When you add a column to the source table, Debezium continues streaming — but the new column appears only in events after the DDL. Old events in the bronze layer don't have that column. Your dbt model uses on_schema_change='append_new_columns', which handles the warehouse side. But if you backfill the bronze layer from WAL replay, the missing column in pre-DDL events will cause nulls, not failures — which is silent and wrong.

Fix: Treat every source DDL as a deployment event. Before applying the migration, pause the connector (PUT /connectors/{name}/pause), apply the DDL, unpause.
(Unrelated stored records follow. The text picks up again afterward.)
-- pv_equiv track=rewrite | github.com/Benlog/ReseauxConceptuels | outils_stats.py | liste_tout_ngram
-- ===== SOURCE A (Python) =====
-- def liste_tout_ngram(liste):
--     """_summary_
--
--     Args:
--         liste (list[T]): _description_
--
--     Returns:
--         set[T]: _description_
--     """
--
--     ngram_temp = []
--     for e in liste:
--         ngram_temp.append([e])
--         for e2 in ngram_temp[:-1]:
--             e2.append(e)
--
--     ngram_set = set()
--     for e in ngram_temp:
--         ngram_set.add(tuple(e))
--
--     return ngram_set
-- ===== SOURCE B (Python) =====
-- def liste_tout_ngram(liste):
--     return {tuple(liste[i:]) for i in range(len(liste))}
-- ===== Notes on version B (the rewrite author's own statement) =====
-- stated objective: simpler
-- what changed: B builds each non-empty suffix independently as a slice liste[i:] in a one-line set comprehension, eliminating A's nested inner loop that incrementally extends shared mutable accumulator lists and A's second set-building pass.
import Mathlib
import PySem

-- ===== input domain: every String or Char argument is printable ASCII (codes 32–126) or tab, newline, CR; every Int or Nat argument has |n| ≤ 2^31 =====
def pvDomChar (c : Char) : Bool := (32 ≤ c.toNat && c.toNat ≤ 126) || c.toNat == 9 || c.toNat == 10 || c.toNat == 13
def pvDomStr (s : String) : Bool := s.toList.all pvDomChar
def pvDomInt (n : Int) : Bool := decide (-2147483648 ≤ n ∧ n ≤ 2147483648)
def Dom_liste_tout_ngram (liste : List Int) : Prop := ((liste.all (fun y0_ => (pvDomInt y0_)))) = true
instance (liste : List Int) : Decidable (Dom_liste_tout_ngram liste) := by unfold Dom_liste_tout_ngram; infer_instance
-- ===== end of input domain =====

-- B replaces A's nested incremental build of shared suffix lists (plus a second
-- set-building pass) by one set comprehension over independent slices liste[i:]: simpler.


-- ===== PORT A =====
-- 'ngram_temp.append([e]); for e2 in ngram_temp[:-1]: e2.append(e)' mutates every
-- earlier list in place; functionally the new state is (each old list ++ [e]) ++ [[e]].
def liste_tout_ngram (liste : List Int) : List (List Int) :=
  let ngram_temp := liste.foldl (fun acc e => acc.map (fun e2 => e2 ++ [e]) ++ [[e]]) []
  ngram_temp.foldl (fun s e => PySem.Set.add s e) PySem.Set.empty

-- ===== PORT B =====
def liste_tout_ngram_alt (liste : List Int) : List (List Int) :=
  (PySem.List.pyRange 0 (liste.length : Int) 1).foldl
    (fun s i => PySem.Set.add s (PySem.List.slice liste (some i) none)) PySem.Set.empty

-- ===== PRECONDITION & SPEC =====
def Spec_liste_tout_ngram (liste : List Int) (out : List (List Int)) : Prop := out = liste_tout_ngram_alt liste
instance (liste : List Int) (out : List (List Int)) : Decidable (Spec_liste_tout_ngram liste out) := by unfold Spec_liste_tout_ngram; infer_instance

-- ===== CLAIM (what is proved, stated in full; the proofs are below) =====
def Claim_equal_liste_tout_ngram : Prop := ∀ (liste : List Int), Dom_liste_tout_ngram liste → Spec_liste_tout_ngram liste (liste_tout_ngram liste)

-- ===== LEMMAS AND PROOFS =====

-- A's accumulator after processing l is exactly the list of nonempty suffixes of l in order.
theorem ngram_temp_eq_suffixes (l : List Int) :
    l.foldl (fun acc e => acc.map (fun e2 => e2 ++ [e]) ++ [[e]]) [] =
      (List.range l.length).map (fun i => l.drop i) := by
  induction l using List.reverseRecOn with
  | nil => simp
  | append_singleton l x ih =>
    rw [List.foldl_append, ih]
    simp only [List.foldl_cons, List.foldl_nil, List.length_append, List.length_singleton,
      List.range_succ, List.map_append, List.map_map]
    congr 1
    · apply List.map_congr_left
      intro i hi
      have : i ≤ l.length := Nat.le_of_lt (List.mem_range.mp hi)
      simp [List.drop_append_of_le_length this]
    · simp

theorem liste_tout_ngram_spec : Claim_equal_liste_tout_ngram := by
  intro liste _
  show liste_tout_ngram liste = liste_tout_ngram_alt liste
  unfold liste_tout_ngram liste_tout_ngram_alt
  rw [ngram_temp_eq_suffixes, PySem.List.pyRange_zero_nat, List.foldl_map, List.foldl_map]
  apply PySem.List.foldl_congr_mem
  intro acc k hk
  rw [PySem.List.slice_some_none, PySem.List.clampIdx_natCast]
  rcases Nat.le_total k liste.length with h | h
  · rw [Nat.min_eq_left h]
  · rw [Nat.min_eq_right h, List.drop_of_length_le h, List.drop_of_length_le (le_refl _)]
-- pv_equiv track=rewrite | github.com/jacobrussell-eng/Python-Tests | Codecademy Course challenges/Loops.py | sum_to_9000
-- ===== SOURCE A (Python) =====
-- def sum_to_9000(seq):
--     running_total = 0
--     for num in seq:
--         if running_total + num < 9000:
--             running_total += num
--         else:
--             break
--     return running_total
-- ===== SOURCE B (Python) =====
-- def sum_to_9000(seq):
--     # Pass 1: select elements while they fit into a shrinking budget.
--     budget = 9000
--     stack = []
--     for num in seq:
--         if num >= budget:
--             break
--         stack.append(num)
--         budget -= num
--     # Pass 2: sum the selected elements back-to-front off the stack.
--     total = 0
--     while stack:
--         total += stack.pop()
--     return total
-- ===== Notes on version B (the rewrite author's own statement) =====
-- stated objective: alternative
-- what changed: Replaces the running-total loop with two staged passes over different state: a selection pass that decrements a remaining budget and pushes accepted elements onto a stack, then a pop loop that sums the stack back-to-front; no running total is maintained.
import Mathlib
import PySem

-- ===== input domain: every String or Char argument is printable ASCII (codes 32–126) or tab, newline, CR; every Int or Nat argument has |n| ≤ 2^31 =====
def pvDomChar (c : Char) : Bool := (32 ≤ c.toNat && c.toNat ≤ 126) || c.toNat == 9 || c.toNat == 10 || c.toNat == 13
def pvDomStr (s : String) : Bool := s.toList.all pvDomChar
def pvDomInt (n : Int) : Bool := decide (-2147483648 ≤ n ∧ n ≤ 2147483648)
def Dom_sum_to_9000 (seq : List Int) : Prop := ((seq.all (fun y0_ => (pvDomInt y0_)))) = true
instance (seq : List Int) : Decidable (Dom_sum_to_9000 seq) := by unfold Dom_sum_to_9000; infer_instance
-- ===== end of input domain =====

-- ===== PORT A =====
-- B replaces the running-total loop with a budget-decrement selection pass onto a stack
-- plus a separate pop-and-sum pass; objective: alternative decomposition, same cost.
def sum_to_9000_loop : Int → List Int → Int
  | acc, [] => acc
  | acc, n :: rest => if acc + n < 9000 then sum_to_9000_loop (acc + n) rest else acc

def sum_to_9000 (seq : List Int) : Int := sum_to_9000_loop 0 seq

-- ===== PORT B =====
-- pass 1: 'if num >= budget: break; stack.append(num); budget -= num'
def pvSelect : Int → List Int → List Int
  | _, [] => []
  | budget, n :: rest => if n ≥ budget then [] else n :: pvSelect (budget - n) rest

-- pass 2: 'while stack: total += stack.pop()' (pops from the BACK of the stack)
def pvPopSum (total : Int) (st : List Int) : Int :=
  match h : st.getLast? with
  | none => total
  | some x => pvPopSum (total + x) st.dropLast
termination_by st.length
decreasing_by
  cases st with
  | nil => simp at h
  | cons a t => simp [List.length_dropLast]

def sum_to_9000_alt (seq : List Int) : Int := pvPopSum 0 (pvSelect 9000 seq)

-- ===== PRECONDITION & SPEC =====
def Spec_sum_to_9000 (seq : List Int) (out : Int) : Prop := out = sum_to_9000_alt seq
instance (seq : List Int) (out : Int) : Decidable (Spec_sum_to_9000 seq out) := by unfold Spec_sum_to_9000; infer_instance

-- ===== CLAIM (what is proved, stated in full; the proofs are below) =====
def Claim_equal_sum_to_9000 : Prop := ∀ (seq : List Int), Dom_sum_to_9000 seq → Spec_sum_to_9000 seq (sum_to_9000 seq)

-- ===== LEMMAS AND PROOFS =====
theorem pvPopSum_eq_sum (st : List Int) : ∀ t : Int, pvPopSum t st = t + st.sum := by
  induction st using List.reverseRecOn with
  | nil => intro t; simp [pvPopSum]
  | append_singleton xs x ih =>
    intro t
    rw [pvPopSum]
    split
    · next hnone => simp at hnone
    · next y hsome =>
      have hy : y = x := by simpa using hsome.symm
      subst hy
      simp only [List.dropLast_concat]
      rw [ih]
      simp [List.sum_append]
      ring

theorem loop_eq_select (seq : List Int) : ∀ acc : Int,
    sum_to_9000_loop acc seq = acc + (pvSelect (9000 - acc) seq).sum := by
  induction seq with
  | nil => intro acc; simp [sum_to_9000_loop, pvSelect]
  | cons n rest ih =>
    intro acc
    simp only [sum_to_9000_loop, pvSelect]
    by_cases h : acc + n < 9000
    · rw [if_pos h, if_neg (by omega), ih (acc + n)]
      simp only [List.sum_cons]
      have : 9000 - acc - n = 9000 - (acc + n) := by ring
      rw [this]; ring
    · rw [if_neg h, if_pos (by omega)]; simp

-- ===== VERDICT (by name: the statement is the Claim_ definition above) =====
theorem sum_to_9000_spec : Claim_equal_sum_to_9000 := by
  intro seq _
  unfold Spec_sum_to_9000 sum_to_9000 sum_to_9000_alt
  rw [pvPopSum_eq_sum, loop_eq_select]
  norm_num
-- pv_equiv track=rewrite | github.com/lotus2742/code-review-agent | diff_utils.py | filter_lock_files
-- ===== SOURCE A (Python) =====
-- _LOCK_FILE_PATTERNS = ["package-lock.json", "yarn.lock", "pnpm-lock.yaml", "go.sum"]
--
-- def filter_lock_files(diff: str) -> str:
--     """过滤掉 diff 中的 lock 文件片段"""
--     filtered: list[str] = []
--     skip_current = False
--     for line in diff.split("\n"):
--         if line.startswith("diff --git"):
--             skip_current = any(p in line for p in _LOCK_FILE_PATTERNS)
--         if not skip_current:
--             filtered.append(line)
--     return "\n".join(filtered)
-- ===== SOURCE B (Python) =====
-- _LOCK_FILE_PATTERNS = ["package-lock.json", "yarn.lock", "pnpm-lock.yaml", "go.sum"]
--
--
-- def filter_lock_files(diff: str) -> str:
--     """Segment-based rewrite: split into preamble + per-header segments, keep non-lock segments."""
--     lines = diff.split("\n")
--
--     def is_header(l):
--         return l.startswith("diff --git")
--
--     def is_lock(l):
--         return any(p in l for p in _LOCK_FILE_PATTERNS)
--
--     def grab(ls):
--         # split off the longest non-header prefix
--         k = 0
--         while k < len(ls) and not is_header(ls[k]):
--             k += 1
--         return ls[:k], ls[k:]
--
--     pre, rest = grab(lines)
--     out = list(pre)
--     while rest:
--         header, tail = rest[0], rest[1:]
--         body, rest = grab(tail)
--         if not is_lock(header):
--             out.append(header)
--             out.extend(body)
--     return "\n".join(out)
-- ===== Notes on version B (the rewrite author's own statement) =====
-- stated objective: alternative
-- what changed: Replaced the stateful skip-flag line scan with a partition of the diff into a preamble plus header-led segments, each segment kept or dropped whole by testing only its header line.
import Mathlib
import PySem

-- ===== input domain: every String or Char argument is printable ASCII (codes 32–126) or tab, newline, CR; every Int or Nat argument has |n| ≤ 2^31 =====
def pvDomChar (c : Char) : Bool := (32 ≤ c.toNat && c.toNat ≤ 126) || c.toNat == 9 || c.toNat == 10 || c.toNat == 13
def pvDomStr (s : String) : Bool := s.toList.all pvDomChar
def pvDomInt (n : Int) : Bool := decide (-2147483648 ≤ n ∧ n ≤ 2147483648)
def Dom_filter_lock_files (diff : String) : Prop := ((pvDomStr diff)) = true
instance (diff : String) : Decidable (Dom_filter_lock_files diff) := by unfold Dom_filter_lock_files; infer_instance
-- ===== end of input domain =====

-- B replaces A's stateful skip-flag scan by a partition into preamble + header-led segments,
-- filtered per segment (objective: alternative decomposition, same cost).

-- ===== PORT A =====
-- stateful scan: (filtered lines so far, skip flag)
def filter_lock_files (diff : String) : String :=
  let r := ((PySem.Str.split? diff "\n").getD []).foldl
    (fun (st : List String × Bool) line =>
      let skip :=
        if PySem.Str.startswith line "diff --git" then
          ["package-lock.json", "yarn.lock", "pnpm-lock.yaml", "go.sum"].any
            (fun p => PySem.Str.isIn p line)
        else st.2
      (if !skip then st.1 ++ [line] else st.1, skip))
    ([], false)
  PySem.Str.join "\n" r.1

-- ===== PORT B =====
def pvIsHeader (l : String) : Bool := PySem.Str.startswith l "diff --git"

def pvIsLock (l : String) : Bool :=
  ["package-lock.json", "yarn.lock", "pnpm-lock.yaml", "go.sum"].any
    (fun p => PySem.Str.isIn p l)

-- grab: longest non-header prefix, and the rest
def pvGrab : List String → List String × List String
  | [] => ([], [])
  | l :: ls =>
    if pvIsHeader l then ([], l :: ls)
    else
      let (a, b) := pvGrab ls
      (l :: a, b)

theorem pvGrab_snd_len (ls : List String) : (pvGrab ls).2.length ≤ ls.length := by
  induction ls with
  | nil => simp [pvGrab]
  | cons l ls ih =>
    simp only [pvGrab]
    split
    · simp
    · simpa using Nat.le_succ_of_le ih

-- segment loop: rest is [] or starts with a header; keep header+body unless the header is a lock file
def pvSegs : List String → List String
  | [] => []
  | h :: ls =>
    (if pvIsLock h then [] else h :: (pvGrab ls).1) ++ pvSegs (pvGrab ls).2
termination_by ls => ls.length
decreasing_by
  exact Nat.lt_succ_of_le (pvGrab_snd_len ls)

def filter_lock_files_alt (diff : String) : String :=
  let lines := (PySem.Str.split? diff "\n").getD []
  let (pre, rest) := pvGrab lines
  PySem.Str.join "\n" (pre ++ pvSegs rest)

-- ===== PRECONDITION & SPEC =====
def Spec_filter_lock_files (diff : String) (out : String) : Prop := out = filter_lock_files_alt diff
instance (diff : String) (out : String) : Decidable (Spec_filter_lock_files diff out) := by unfold Spec_filter_lock_files; infer_instance

-- ===== CLAIM (what is proved, stated in full; the proofs are below) =====
def Claim_equal_filter_lock_files : Prop := ∀ (diff : String), Dom_filter_lock_files diff → Spec_filter_lock_files diff (filter_lock_files diff)

-- ===== LEMMAS AND PROOFS =====

-- A's kept lines, as a function of the incoming skip flag
def pvOut (skip : Bool) : List String → List String
  | [] => []
  | l :: ls =>
    let skip' := if pvIsHeader l then pvIsLock l else skip
    (if skip' then [] else [l]) ++ pvOut skip' ls

theorem pvFoldl_eq_out (ls : List String) (acc : List String) (skip : Bool) :
    (ls.foldl
      (fun (st : List String × Bool) line =>
        let s :=
          if PySem.Str.startswith line "diff --git" then
            ["package-lock.json", "yarn.lock", "pnpm-lock.yaml", "go.sum"].any
              (fun p => PySem.Str.isIn p line)
          else st.2
        (if !s then st.1 ++ [line] else st.1, s))
      (acc, skip)).1 = acc ++ pvOut skip ls := by
  induction ls generalizing acc skip with
  | nil => simp [pvOut]
  | cons l ls ih =>
    simp only [List.foldl_cons, pvOut, pvIsHeader, pvIsLock]
    rw [ih]
    generalize (if PySem.Str.startswith l "diff --git" = true then
        ["package-lock.json", "yarn.lock", "pnpm-lock.yaml", "go.sum"].any
          (fun p => PySem.Str.isIn p l)
      else skip) = s
    cases s <;> simp

theorem pvGrab_shape (ls : List String) :
    (pvGrab ls).2 = [] ∨ ∃ h t, (pvGrab ls).2 = h :: t ∧ pvIsHeader h = true := by
  induction ls with
  | nil => left; rfl
  | cons l ls ih =>
    simp only [pvGrab]
    by_cases h : pvIsHeader l = true
    · right; exact ⟨l, ls, by simp [h], h⟩
    · simpa [h] using ih

theorem pvOut_grab (skip : Bool) (ls : List String) :
    pvOut skip ls = (if skip then [] else (pvGrab ls).1) ++ pvOut skip (pvGrab ls).2 := by
  induction ls generalizing skip with
  | nil => cases skip <;> simp [pvGrab]
  | cons l ls ih =>
    simp only [pvGrab, pvOut]
    by_cases h : pvIsHeader l = true
    · simp [h, pvOut]
    · cases skip <;> simp [h, ih]

theorem pvOut_eq_segs (ls : List String) :
    (ls = [] ∨ ∃ h t, ls = h :: t ∧ pvIsHeader h = true) →
    ∀ skip : Bool, pvOut skip ls = pvSegs ls := by
  induction ls using pvSegs.induct with
  | case1 => intro _ skip; simp [pvOut, pvSegs]
  | case2 h ls ih =>
    intro hshape skip
    rcases hshape with h0 | ⟨h', t', heq, hhead⟩
    · exact absurd h0 (by simp)
    · have hh : pvIsHeader h = true := by
        injection heq with e1 _; exact e1 ▸ hhead
      rw [pvSegs]
      have hout := pvOut_grab (pvIsLock h) ls
      have hrest := pvGrab_shape ls
      simp only [pvOut, hh, if_true]
      rw [hout, ih hrest (pvIsLock h)]
      by_cases hl : pvIsLock h = true <;> simp [hl]

-- ===== VERDICT (by name: the statement is the Claim_ definition above) =====
theorem filter_lock_files_spec : Claim_equal_filter_lock_files := by
  intro diff _
  unfold Spec_filter_lock_files filter_lock_files filter_lock_files_alt
  simp only []
  rw [pvFoldl_eq_out, List.nil_append,
    pvOut_grab false, pvOut_eq_segs _ (pvGrab_shape _) false]
  simp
Log the LSN at pause/unpause time in your schema registry or a _cdc_schema_versions metadata table.

3. Initial snapshot and live stream overlap

snapshot.mode: initial runs a consistent SELECT * snapshot inside a transaction, then switches to streaming. There is a brief overlap window where an event committed after the snapshot transaction started but before the slot LSN catches up may appear twice: once in the snapshot rows and once in the stream.

Fix: The dbt unique_key MERGE absorbs this. However, you must confirm the snapshot.isolation.mode is repeatable_read (the default). If you override it to read_committed for speed on large tables, you lose the overlap guarantee and can get phantom duplicates that the MERGE won't catch because both the snapshot row and the stream row carry identical __source_ts_ms values.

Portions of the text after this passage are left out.